◆ Exercise objective ◆
Copy out each line of the material in which the word "huniq" can be found.
**** Material to process ****
theorem indentation_spec : Claim_equal_indentation := by
  intro stylish _
  unfold Spec_indentation
  rw [indentation_eq_flat]
  cases hf : (constraintsOf stylish).find? (fun q => q.2.2.1 != 0) with
  | none =>
    simp only [indentation_alt, hf]
    -- every constraint has l = 0
    have hzero : ∀ q ∈ constraintsOf stylish, q.2.2.1 = 0 := by
      intro q hq
      have := List.find?_eq_none.mp hf q hq
      simpa using this
    have hbody : ∀ r c : Int,
        (PySem.List.pyRange 1 21 1).flatMap (fun s =>
          if (constraintsOf stylish).all (fun q => r * q.1 + c * q.2.1 + s * q.2.2.1 == q.2.2.2)
          then [[r, c, s]] else []) =
        (if (constraintsOf stylish).all (fun q => r * q.1 + c * q.2.1 == q.2.2.2)
          then (PySem.List.pyRange 1 21 1).map (fun s => [r, c, s]) else []) := by
      intro r c
      have hall : ∀ s : Int,
          (constraintsOf stylish).all (fun q => r * q.1 + c * q.2.1 + s * q.2.2.1 == q.2.2.2) =
          (constraintsOf stylish).all (fun q => r * q.1 + c * q.2.1 == q.2.2.2) := by
        intro s
        apply all_congr'
        intro q hq
        rw [hzero q hq]
        ring_nf
      have hfun : (fun s => if (constraintsOf stylish).all
            (fun q => r * q.1 + c * q.2.1 + s * q.2.2.1 == q.2.2.2) then [[r, c, s]] else []) =
          (fun s : Int => if (constraintsOf stylish).all
            (fun q => r * q.1 + c * q.2.1 == q.2.2.2) then [[r, c, s]] else []) := by
        funext s
        rw [hall s]
      rw [hfun, flatMap_const_cond]
      by_cases hP : (constraintsOf stylish).all (fun q => r * q.1 + c * q.2.1 == q.2.2.2) = true
      · rw [if_pos hP, if_pos hP, flatMap_pair_singleton]
      · rw [if_neg hP, if_neg hP]
    have hinner : ∀ (r : Int) (acc : List (List Int)),
        (PySem.List.pyRange 1 21 1).foldl (fun res c =>
          if (constraintsOf stylish).all (fun q => r * q.1 + c * q.2.1 == q.2.2.2) then
            res ++ (PySem.List.pyRange 1 21 1).map (fun s => [r, c, s])
          else res) acc =
        acc ++ (PySem.List.pyRange 1 21 1).flatMap (fun c =>
          if (constraintsOf stylish).all (fun q => r * q.1 + c * q.2.1 == q.2.2.2) then
            (PySem.List.pyRange 1 21 1).map (fun s => [r, c, s]) else []) := by
      intro r acc
      rw [PySem.List.foldl_congr_mem _ _ (fun res c =>
        res ++ (if (constraintsOf stylish).all (fun q => r * q.1 + c * q.2.1 == q.2.2.2) then
          (PySem.List.pyRange 1 21 1).map (fun s => [r, c, s]) else [])) _
        (by intro res x _
            by_cases hP : (constraintsOf stylish).all (fun q => r * q.1 + x * q.2.1 == q.2.2.2) = true
            · simp [hP]
            · simp [hP])]
      exact PySem.List.foldl_append_eq_flatMap _ _ _
    rw [PySem.List.foldl_congr_mem _ _ (fun res r =>
      res ++ (PySem.List.pyRange 1 21 1).flatMap (fun c =>
        if (constraintsOf stylish).all (fun q => r * q.1 + c * q.2.1 == q.2.2.2) then
          (PySem.List.pyRange 1 21 1).map (fun s => [r, c, s]) else [])) _
      (by intro res x _; exact hinner x res)]
    rw [PySem.List.foldl_append_eq_flatMap]
    rw [List.nil_append]
    exact congrArg (fun f => List.flatMap f (PySem.List.pyRange 1 21 1))
      (funext fun r => congrArg (fun g => List.flatMap g (PySem.List.pyRange 1 21 1))
        (funext fun c => hbody r c))
  | some q0 =>
    simp only [indentation_alt, hf]
    have hq0mem : q0 ∈ constraintsOf stylish := List.mem_of_find?_eq_some hf
    have hl0 : q0.2.2.1 ≠ 0 := by
      have := List.find?_some hf
      simpa using this
    have hbody : ∀ r c : Int,
        (PySem.List.pyRange 1 21 1).flatMap (fun s =>
          if (constraintsOf stylish).all (fun q => r * q.1 + c * q.2.1 + s * q.2.2.1 == q.2.2.2)
          then [[r, c, s]] else []) =
        (if PySem.Int.mod (q0.2.2.2 - q0.1 * r - q0.2.1 * c) q0.2.2.1 == 0 then
          (if 1 ≤ PySem.Int.floordiv (q0.2.2.2 - q0.1 * r - q0.2.1 * c) q0.2.2.1 ∧
              PySem.Int.floordiv (q0.2.2.2 - q0.1 * r - q0.2.1 * c) q0.2.2.1 ≤ 20 ∧
              (constraintsOf stylish).all (fun q => r * q.1 + c * q.2.1 +
                PySem.Int.floordiv (q0.2.2.2 - q0.1 * r - q0.2.1 * c) q0.2.2.1 * q.2.2.1 == q.2.2.2)
           then [[r, c, PySem.Int.floordiv (q0.2.2.2 - q0.1 * r - q0.2.1 * c) q0.2.2.1]] else [])
         else []) := by
      intro r c
      have hkey : ∀ s : Int,
          (constraintsOf stylish).all (fun q => r * q.1 + c * q.2.1 + s * q.2.2.1 == q.2.2.2) = true →
          s * q0.2.2.1 = q0.2.2.2 - q0.1 * r - q0.2.1 * c := by
        intro s hs
        have := List.all_eq_true.mp hs q0 hq0mem
        have heq : r * q0.1 + c * q0.2.1 + s * q0.2.2.1 = q0.2.2.2 := by simpa using this
        linear_combination heq
      have huniq : ∀ s : Int,
          (constraintsOf stylish).all (fun q => r * q.1 + c * q.2.1 + s * q.2.2.1 == q.2.2.2) = true →
          s = PySem.Int.floordiv (q0.2.2.2 - q0.1 * r - q0.2.1 * c) q0.2.2.1 ∧
          PySem.Int.mod (q0.2.2.2 - q0.1 * r - q0.2.1 * c) q0.2.2.1 = 0 := by
        intro s hs
        have hmul := hkey s hs
        have hd : q0.2.2.1 ∣ (q0.2.2.2 - q0.1 * r - q0.2.1 * c) := ⟨s, by rw [← hmul]; ring⟩
        have hm0 : PySem.Int.mod (q0.2.2.2 - q0.1 * r - q0.2.1 * c) q0.2.2.1 = 0 :=
          (PySem.Int.mod_eq_zero_iff_dvd _ _).mpr hd
        have hfm0 := PySem.Int.floordiv_mul_add_mod (q0.2.2.2 - q0.1 * r - q0.2.1 * c) q0.2.2.1
        rw [hm0, add_zero] at hfm0
        exact ⟨mul_right_cancel₀ hl0 (hmul.trans hfm0.symm), hm0⟩
      rw [flatMap_unique (PySem.List.pyRange 1 21 1) (PySem.List.nodup_pyRange_one 1 21)
        (fun s => (constraintsOf stylish).all (fun q => r * q.1 + c * q.2.1 + s * q.2.2.1 == q.2.2.2))
        (fun s => [[r, c, s]])
        (PySem.Int.floordiv (q0.2.2.2 - q0.1 * r - q0.2.1 * c) q0.2.2.1)
        (fun s hs => (huniq s hs).1)]
      by_cases hm : PySem.Int.mod (q0.2.2.2 - q0.1 * r - q0.2.1 * c) q0.2.2.1 = 0
      · rw [if_pos (show (PySem.Int.mod (q0.2.2.2 - q0.1 * r - q0.2.1 * c) q0.2.2.1 == 0) = true by
          simpa using hm)]
        simp only [PySem.List.mem_pyRange_one]
        by_cases hPs0 : (constraintsOf stylish).all (fun q => r * q.1 + c * q.2.1 +
            PySem.Int.floordiv (q0.2.2.2 - q0.1 * r - q0.2.1 * c) q0.2.2.1 * q.2.2.1 == q.2.2.2) = true
        · by_cases hb : (1 : Int) ≤ PySem.Int.floordiv (q0.2.2.2 - q0.1 * r - q0.2.1 * c) q0.2.2.1 ∧
              PySem.Int.floordiv (q0.2.2.2 - q0.1 * r - q0.2.1 * c) q0.2.2.1 < 21
          · rw [if_pos ⟨hb, hPs0⟩, if_pos ⟨hb.1, by omega, hPs0⟩]
          · rw [if_neg (by rintro ⟨hbb, _⟩; exact hb hbb),
                if_neg (by rintro ⟨h1, h2, _⟩; exact hb ⟨h1, by omega⟩)]
        · rw [if_neg (by rintro ⟨_, hp⟩; exact hPs0 hp),
              if_neg (by rintro ⟨_, _, hp⟩; exact hPs0 hp)]
      · rw [if_neg (show ¬ ((PySem.Int.mod (q0.2.2.2 - q0.1 * r - q0.2.1 * c) q0.2.2.1 == 0) = true) by
            simpa using hm),
          if_neg (by rintro ⟨_, hp⟩; exact hm (huniq _ hp).2)]
    have hinner : ∀ (r : Int) (acc : List (List Int)),
        (PySem.List.pyRange 1 21 1).foldl (fun res c =>
          if PySem.Int.mod (q0.2.2.2 - q0.1 * r - q0.2.1 * c) q0.2.2.1 == 0 then
            if 1 ≤ PySem.Int.floordiv (q0.2.2.2 - q0.1 * r - q0.2.1 * c) q0.2.2.1 ∧
                PySem.Int.floordiv (q0.2.2.2 - q0.1 * r - q0.2.1 * c) q0.2.2.1 ≤ 20 ∧
                (constraintsOf stylish).all (fun q => r * q.1 + c * q.2.1 +
                  PySem.Int.floordiv (q0.2.2.2 - q0.1 * r - q0.2.1 * c) q0.2.2.1 * q.2.2.1 == q.2.2.2)
            then res ++ [[r, c, PySem.Int.floordiv (q0.2.2.2 - q0.1 * r - q0.2.1 * c) q0.2.2.1]] else res
          else res) acc =
        acc ++ (PySem.List.pyRange 1 21 1).flatMap (fun c =>
          if PySem.Int.mod (q0.2.2.2 - q0.1 * r - q0.2.1 * c) q0.2.2.1 == 0 then
            (if 1 ≤ PySem.Int.floordiv (q0.2.2.2 - q0.1 * r - q0.2.1 * c) q0.2.2.1 ∧
                PySem.Int.floordiv (q0.2.2.2 - q0.1 * r - q0.2.1 * c) q0.2.2.1 ≤ 20 ∧
                (constraintsOf stylish).all (fun q => r * q.1 + c * q.2.1 +
                  PySem.Int.floordiv (q0.2.2.2 - q0.1 * r - q0.2.1 * c) q0.2.2.1 * q.2.2.1 == q.2.2.2)
             then [[r, c, PySem.Int.floordiv (q0.2.2.2 - q0.1 * r - q0.2.1 * c) q0.2.2.1]] else [])
          else []) := by
      intro r acc
      rw [PySem.List.foldl_congr_mem _ _ (fun res c =>
        res ++ (if PySem.Int.mod (q0.2.2.2 - q0.1 * r - q0.2.1 * c) q0.2.2.1 == 0 then
          (if 1 ≤ PySem.Int.floordiv (q0.2.2.2 - q0.1 * r - q0.2.1 * c) q0.2.2.1 ∧
              PySem.Int.floordiv (q0.2.2.2 - q0.1 * r - q0.2.1 * c) q0.2.2.1 ≤ 20 ∧
              (constraintsOf stylish).all (fun q => r * q.1 + c * q.2.1 +
                PySem.Int.floordiv (q0.2.2.2 - q0.1 * r - q0.2.1 * c) q0.2.2.1 * q.2.2.1 == q.2.2.2)
           then [[r, c, PySem.Int.floordiv (q0.2.2.2 - q0.1 * r - q0.2.1 * c) q0.2.2.1]] else [])
          else [])) _
        (by intro res x _
            dsimp only
            by_cases hm : (PySem.Int.mod (q0.2.2.2 - q0.1 * r - q0.2.1 * x) q0.2.2.1 == 0) = true
            · by_cases hc : (1 ≤ PySem.Int.floordiv (q0.2.2.2 - q0.1 * r - q0.2.1 * x) q0.2.2.1 ∧
                  PySem.Int.floordiv (q0.2.2.2 - q0.1 * r - q0.2.1 * x) q0.2.2.1 ≤ 20 ∧
                  (constraintsOf stylish).all (fun q => r * q.1 + x * q.2.1 +
                    PySem.Int.floordiv (q0.2.2.2 - q0.1 * r - q0.2.1 * x) q0.2.2.1 * q.2.2.1 == q.2.2.2) = true)
              · rw [if_pos hm, if_pos hc, if_pos hm, if_pos hc]
              · rw [if_pos hm, if_neg hc, if_pos hm, if_neg hc, List.append_nil]
            · rw [if_neg hm, if_neg hm, List.append_nil])]
      exact PySem.List.foldl_append_eq_flatMap _ _ _
    rw [PySem.List.foldl_congr_mem _ _ (fun res r =>
      res ++ (PySem.List.pyRange 1 21 1).flatMap (fun c =>
        if PySem.Int.mod (q0.2.2.2 - q0.1 * r - q0.2.1 * c) q0.2.2.1 == 0 then
          (if 1 ≤ PySem.Int.floordiv (q0.2.2.2 - q0.1 * r - q0.2.1 * c) q0.2.2.1 ∧
              PySem.Int.floordiv (q0.2.2.2 - q0.1 * r - q0.2.1 * c) q0.2.2.1 ≤ 20 ∧
              (constraintsOf stylish).all (fun q => r * q.1 + c * q.2.1 +
                PySem.Int.floordiv (q0.2.2.2 - q0.1 * r - q0.2.1 * c) q0.2.2.1 * q.2.2.1 == q.2.2.2)
           then [[r, c, PySem.Int.floordiv (q0.2.2.2 - q0.1 * r - q0.2.1 * c) q0.2.2.1]] else [])
        else [])) _
      (by intro res x _; exact hinner x res)]
    rw [PySem.List.foldl_append_eq_flatMap]
    rw [List.nil_append]
    exact congrArg (fun f => List.flatMap f (PySem.List.pyRange 1 21 1))
      (funext fun r => congrArg (fun g => List.flatMap g (PySem.List.pyRange 1 21 1))
        (funext fun c => hbody r c))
****
◆ Exercise result ◆
      have huniq : ∀ s : Int,
        (fun s hs => (huniq s hs).1)]
          if_neg (by rintro ⟨_, hp⟩; exact hm (huniq _ hp).2)]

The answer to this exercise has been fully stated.